The mist got thicker. I couldn't see the other side of the road, it was that thick. I don't know how things work in here, but I can guess. Like imitates crappy TV shows, after all. If I don't find some form of hope, I'll wind up like these zombies. They probably all failed the test I'm not doing so hot on right now.
The question is, what's there to have hope for? Everything I've ever hoped for, it got crushed. Maybe my lack of hope is some sort of fucking mental self-defense or something. Maybe I had my chance at hope and blew it. Maybe I just don't want hope, because every time I had it the world didn't let me have it. What's the point of having hope if it's just something that makes you depressed to the point of killing yourself over it when you don't get it?!
I thought back to being an astronaut, to my first and most vivid memory of having hope. Why did I want to be one? I wanted to see the stars, see the other planets, see something that no-one has ever seen, or at least something few people have. And then, when I wanted to be a diver, I wanted to see what was underwater. I wanted to see Atlantis, the thousands of sunken ships, and Poseidon. And then, back with what's-her-name, I just wanted to see what everyone else around me was seeing. Each time, though, I wanted to see something new, something I had never seen before.

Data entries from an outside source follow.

-- pv_equiv track=rewrite | github.com/bacnxptit/codePtitDSA | 2_DSA01001.py | sinhXauNhiPhan
-- ===== SOURCE A (Python) =====
-- def sinhXauNhiPhan(s):
--     a = list(s)
--     n = len(a)
--     for i in range(n - 1, -1, -1):
--         if a[i] == '0':
--             a[i] = '1'
--             for j in range(i + 1, n):
--                 a[j] = '0'
--             return ''.join(a)
--     return '0' * n
-- ===== SOURCE B (Python) =====
-- def sinhXauNhiPhan(s):
--     # Single forward pass with an accumulator: maintain the committed prefix
--     # (everything up to and excluding the most recent '0') and the run of
--     # characters seen since that '0'; assemble the answer at the end.
--     before = []
--     seen = False
--     after = []
--     for c in s:
--         if c == '0':
--             if seen:
--                 before.append('0')
--             before.extend(after)
--             after = []
--             seen = True
--         else:
--             after.append(c)
--     if seen:
--         return ''.join(before) + '1' + '0' * len(after)
--     return '0' * len(s)
-- ===== Notes on version B (the rewrite author's own statement) =====
-- stated objective: alternative
-- what changed: A scans indices right-to-left over a mutable char list and zeroes the suffix with an inner index loop; B makes a single left-to-right pass with an accumulator (committed prefix, seen flag, run since the last '0') and assembles the result once at the end, with no backward scan and no index arithmetic.
import Mathlib
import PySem

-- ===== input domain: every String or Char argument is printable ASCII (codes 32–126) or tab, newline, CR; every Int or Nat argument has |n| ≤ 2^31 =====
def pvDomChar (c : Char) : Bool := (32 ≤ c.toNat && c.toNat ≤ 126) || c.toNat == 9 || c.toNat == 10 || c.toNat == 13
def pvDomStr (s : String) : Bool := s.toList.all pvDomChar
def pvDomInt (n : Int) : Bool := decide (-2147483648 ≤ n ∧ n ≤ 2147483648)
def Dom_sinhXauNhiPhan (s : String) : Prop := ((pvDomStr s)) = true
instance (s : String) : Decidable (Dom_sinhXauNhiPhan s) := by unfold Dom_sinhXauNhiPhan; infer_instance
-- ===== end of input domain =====

-- B replaces A's backward index scan over a mutable char list (with an inner
-- suffix-zeroing loop) by a single forward pass with an accumulator
-- (committed prefix / run since the last '0'), assembled once at the end
-- (objective: alternative decomposition, same O(n) cost).

-- ===== PORT A =====
-- the 'for i in range(n-1, -1, -1)' loop with its early return; a is the char list, n = len(a)
def pvLoopA (n : Int) (a : List Char) (idxs : List Int) : String :=
  match idxs with
  | [] => String.ofList (List.replicate n.toNat '0')   -- return '0' * n
  | i :: rest =>
    if PySem.List.pyGetD a i ' ' = '0' then            -- if a[i] == '0'
      -- a[i] = '1'; for j in range(i+1, n): a[j] = '0'; return ''.join(a)
      String.ofList ((PySem.List.pyRange (i + 1) n 1).foldl
        (fun acc j => PySem.List.pySetD acc j '0') (PySem.List.pySetD a i '1'))
    else pvLoopA n a rest

def sinhXauNhiPhan (s : String) : String :=
  let a := s.toList
  let n : Int := a.length
  pvLoopA n a (PySem.List.pyRange (n - 1) (-1) (-1))

-- ===== PORT B =====
-- one step of Source B's 'for c in s' loop; state = (before, seen, after)
def pvStepB (st : List Char × Bool × List Char) (c : Char) : List Char × Bool × List Char :=
  if c = '0' then
    ((st.1 ++ (if st.2.1 then ['0'] else [])) ++ st.2.2, true, [])
  else (st.1, st.2.1, st.2.2 ++ [c])

def sinhXauNhiPhan_alt (s : String) : String :=
  let st := s.toList.foldl pvStepB ([], false, [])
  if st.2.1 then
    String.ofList (st.1 ++ '1' :: List.replicate st.2.2.length '0')   -- ''.join(before) + '1' + '0'*len(after)
  else String.ofList (List.replicate s.toList.length '0')             -- '0' * len(s)

-- ===== PRECONDITION & SPEC =====
def Spec_sinhXauNhiPhan (s : String) (out : String) : Prop := out = sinhXauNhiPhan_alt s
instance (s : String) (out : String) : Decidable (Spec_sinhXauNhiPhan s out) := by unfold Spec_sinhXauNhiPhan; infer_instance

-- ===== CLAIM (what is proved, stated in full; the proofs are below) =====
def Claim_equal_sinhXauNhiPhan : Prop := ∀ (s : String), Dom_sinhXauNhiPhan s → Spec_sinhXauNhiPhan s (sinhXauNhiPhan s)

-- ===== LEMMAS AND PROOFS =====

-- common specification: on the REVERSED list, zero out leading chars until the first '0', which becomes '1'
def pvCarry : List Char → List Char
  | [] => []
  | c :: rest => if c = '0' then '1' :: rest else '0' :: pvCarry rest

def pvSpecL (l : List Char) : List Char := (pvCarry l.reverse).reverse

-- chars strictly before / strictly after the last '0' (pvPost l = l when no '0')
def pvPre (l : List Char) : List Char := ((l.reverse.dropWhile (· ≠ '0')).tail).reverse
def pvPost (l : List Char) : List Char := (l.reverse.takeWhile (· ≠ '0')).reverse

lemma pvCarry_no_zero (l : List Char) (h : '0' ∉ l) :
    pvCarry l = List.replicate l.length '0' := by
  induction l with
  | nil => rfl
  | cons c rest ih =>
    simp only [List.mem_cons, not_or] at h
    simp [pvCarry, Ne.symm h.1, ih h.2, List.replicate_succ]

lemma pvCarry_split (pre rest : List Char) (h : '0' ∉ pre) :
    pvCarry (pre ++ '0' :: rest) = List.replicate pre.length '0' ++ '1' :: rest := by
  induction pre with
  | nil => simp [pvCarry]
  | cons c t ih =>
    simp only [List.mem_cons, not_or] at h
    simp [pvCarry, Ne.symm h.1, ih h.2, List.replicate_succ]

lemma pvSpecL_append_singleton (xs : List Char) (c : Char) :
    pvSpecL (xs ++ [c]) = if c = '0' then xs ++ ['1'] else pvSpecL xs ++ ['0'] := by
  simp only [pvSpecL, List.reverse_append, List.reverse_cons, List.reverse_nil, List.nil_append,
    List.singleton_append, pvCarry]
  split <;> simp

lemma pv_take_set_succ (b : List Char) (k : Nat) (c : Char) (h : k < b.length) :
    (b.set k c).take (k + 1) = b.take k ++ [c] := by
  rw [List.take_add_one, List.getElem?_set_self (by simpa using h)]
  simp [List.take_set]
  exact List.set_eq_of_length_le (by simp)

lemma pv_foldl_setzero (b : List Char) (k : Nat) (hk : k ≤ b.length) :
    (PySem.List.pyRange (k : Int) (b.length : Int) 1).foldl
      (fun acc j => PySem.List.pySetD acc j '0') b
    = b.take k ++ List.replicate (b.length - k) '0' := by
  induction hd : b.length - k generalizing b k with
  | zero =>
    have : (b.length : Int) ≤ (k : Int) := by omega
    rw [PySem.List.pyRange_one_eq_nil this]
    have : k = b.length := by omega
    simp [this]
  | succ d ih =>
    have hlt : (k : Int) < (b.length : Int) := by omega
    rw [PySem.List.pyRange_one_cons hlt]
    simp only [List.foldl_cons, PySem.List.pySetD_natCast]
    have hk' : k < b.length := by omega
    have hlen : (b.set k '0').length = b.length := by simp
    have : ((k : Int) + 1) = ((k + 1 : Nat) : Int) := by push_cast; ring
    rw [this, ← hlen, ih (b.set k '0') (k + 1) (by omega) (by omega)]
    rw [pv_take_set_succ b k '0' hk']
    simp [List.replicate_succ]

lemma pvLoopA_spec (a : List Char) (m : Nat) (hm : m ≤ a.length) :
    pvLoopA (a.length : Int) a (PySem.List.pyRange ((m : Int) - 1) (-1) (-1))
    = String.ofList (pvSpecL (a.take m) ++ List.replicate (a.length - m) '0') := by
  induction m with
  | zero =>
    rw [PySem.List.pyRange_neg_one_eq_nil (by omega)]
    simp [pvLoopA, pvSpecL, pvCarry]
  | succ m ih =>
    rw [show ((m + 1 : Nat) : Int) - 1 = (m : Int) by push_cast; ring,
        PySem.List.pyRange_neg_one_cons (by omega : (-1 : Int) < (m : Int))]
    simp only [pvLoopA, PySem.List.pyGetD_natCast]
    have hm' : m < a.length := by omega
    have hget : a.getD m ' ' = a[m] := by
      simp [List.getD, List.getElem?_eq_getElem hm']
    have htake : a.take (m + 1) = a.take m ++ [a[m]] := by
      rw [List.take_add_one, List.getElem?_eq_getElem hm']; rfl
    by_cases h0 : a[m] = '0'
    · rw [if_pos (by rw [hget]; exact h0)]
      simp only [PySem.List.pySetD_natCast]
      have hlen : (a.set m '1').length = a.length := by simp
      rw [show ((m : Int) + 1) = ((m + 1 : Nat) : Int) by push_cast; ring,
        ← hlen, pv_foldl_setzero _ (m + 1) (by omega), hlen, pv_take_set_succ a m '1' hm',
        htake, pvSpecL_append_singleton, if_pos h0]
    · rw [if_neg (by rw [hget]; exact h0), ih (by omega)]
      rw [htake, pvSpecL_append_singleton, if_neg h0]
      have : a.length - m = (a.length - (m + 1)) + 1 := by omega
      simp [this, List.replicate_succ]

lemma pv_A_eq_spec (s : String) :
    sinhXauNhiPhan s = String.ofList (pvSpecL s.toList) := by
  show pvLoopA ((s.toList.length : Int)) s.toList
      (PySem.List.pyRange ((s.toList.length : Int) - 1) (-1) (-1)) = _
  rw [pvLoopA_spec s.toList s.toList.length (le_refl _), List.take_length, Nat.sub_self]
  simp

-- pvPre/pvPost snoc facts
lemma pvPost_snoc_zero (l : List Char) : pvPost (l ++ ['0']) = [] := by
  simp [pvPost]

lemma pvPost_snoc_ne (l : List Char) (c : Char) (hc : c ≠ '0') :
    pvPost (l ++ [c]) = pvPost l ++ [c] := by
  simp [pvPost, hc]

lemma pvPre_snoc_zero (l : List Char) : pvPre (l ++ ['0']) = l := by
  simp [pvPre]

lemma pvPre_snoc_ne (l : List Char) (c : Char) (hc : c ≠ '0') :
    pvPre (l ++ [c]) = pvPre l := by
  simp [pvPre, hc]

lemma pv_no_zero_post (l : List Char) : '0' ∉ pvPost l := by
  intro h
  rw [pvPost, List.mem_reverse] at h
  have := List.mem_takeWhile_imp h
  simp at this

lemma pv_pre_post (l : List Char) (h : '0' ∈ l) :
    pvPre l ++ '0' :: pvPost l = l := by
  induction l using List.reverseRecOn with
  | nil => simp at h
  | append_singleton l c ih =>
    by_cases hc : c = '0'
    · subst hc
      rw [pvPre_snoc_zero, pvPost_snoc_zero]
    · have hl : '0' ∈ l := by
        rcases List.mem_append.mp h with h' | h'
        · exact h'
        · simp at h'; exact absurd h'.symm hc
      rw [pvPre_snoc_ne l c hc, pvPost_snoc_ne l c hc]
      rw [show pvPre l ++ '0' :: (pvPost l ++ [c]) = (pvPre l ++ '0' :: pvPost l) ++ [c] by simp]
      rw [ih hl]

lemma pvB_fold (l : List Char) :
    l.foldl pvStepB ([], false, []) =
      if '0' ∈ l then (pvPre l, true, pvPost l) else ([], false, l) := by
  induction l using List.reverseRecOn with
  | nil => simp
  | append_singleton l c ih =>
    rw [List.foldl_append, List.foldl_cons, List.foldl_nil, ih]
    by_cases hc : c = '0'
    · subst hc
      by_cases hl : '0' ∈ l
      · rw [if_pos hl]
        simp only [pvStepB]
        rw [if_pos (by simp), pvPre_snoc_zero, pvPost_snoc_zero]
        simp [pv_pre_post l hl]
      · rw [if_neg hl]
        simp only [pvStepB]
        rw [if_pos (by simp), pvPre_snoc_zero, pvPost_snoc_zero]
        simp
    · by_cases hl : '0' ∈ l
      · rw [if_pos hl]
        simp only [pvStepB, if_neg hc]
        rw [if_pos (by simp [hl]), pvPre_snoc_ne l c hc, pvPost_snoc_ne l c hc]
      · rw [if_neg hl]
        simp only [pvStepB, if_neg hc]
        rw [if_neg (by simp [hl, Ne.symm hc])]

lemma pv_B_eq_spec (s : String) :
    sinhXauNhiPhan_alt s = String.ofList (pvSpecL s.toList) := by
  unfold sinhXauNhiPhan_alt
  rw [pvB_fold s.toList]
  by_cases h : '0' ∈ s.toList
  · rw [if_pos h]
    have hdec := pv_pre_post s.toList h
    have hrev : s.toList.reverse = (pvPost s.toList).reverse ++ '0' :: (pvPre s.toList).reverse := by
      conv_lhs => rw [← hdec]
      simp
    have hspec : pvSpecL s.toList
        = pvPre s.toList ++ '1' :: List.replicate (pvPost s.toList).length '0' := by
      rw [pvSpecL, hrev, pvCarry_split _ _ (by simpa using pv_no_zero_post s.toList)]
      simp [List.reverse_replicate]
    simp [hspec]
  · rw [if_neg h]
    have hspec : pvSpecL s.toList = List.replicate s.toList.length '0' := by
      rw [pvSpecL, pvCarry_no_zero _ (by simpa using h)]
      simp [List.reverse_replicate]
    simp [hspec]

-- ===== VERDICT (by name: the statement is the Claim_ definition above) =====
theorem sinhXauNhiPhan_spec : Claim_equal_sinhXauNhiPhan := by
  intro s _
  show sinhXauNhiPhan s = sinhXauNhiPhan_alt s
  rw [pv_A_eq_spec, pv_B_eq_spec]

And all of a sudden, the mist receeded. I realized what I wanted, what I hoped for. I wanted to explore. I wanted to explore the universe, then part of a planet in the universe, then one being on the planet. But each time, I was trying to explore. But everything that could have been explored by a human being had already been done so, thank you very much knowledge you ass.
But now, the slate's been wiped clean. What knowledge mapped out has changed, and knowledge itself is starting to disapear. Which means, I had an opertunity. I could explore a whole world that had changed overnight. And just as sudenly as the mist receded, the road and the zombies disapeared. I was...somewhere, I didn't know where. Perfect. I didn't need any fucking knowledge to come in and tell me everything.
The people who explored the land got to name the land. I figured I should have that privledge. I declared where I stood to be Phantom Highway Drive, and started my exploration.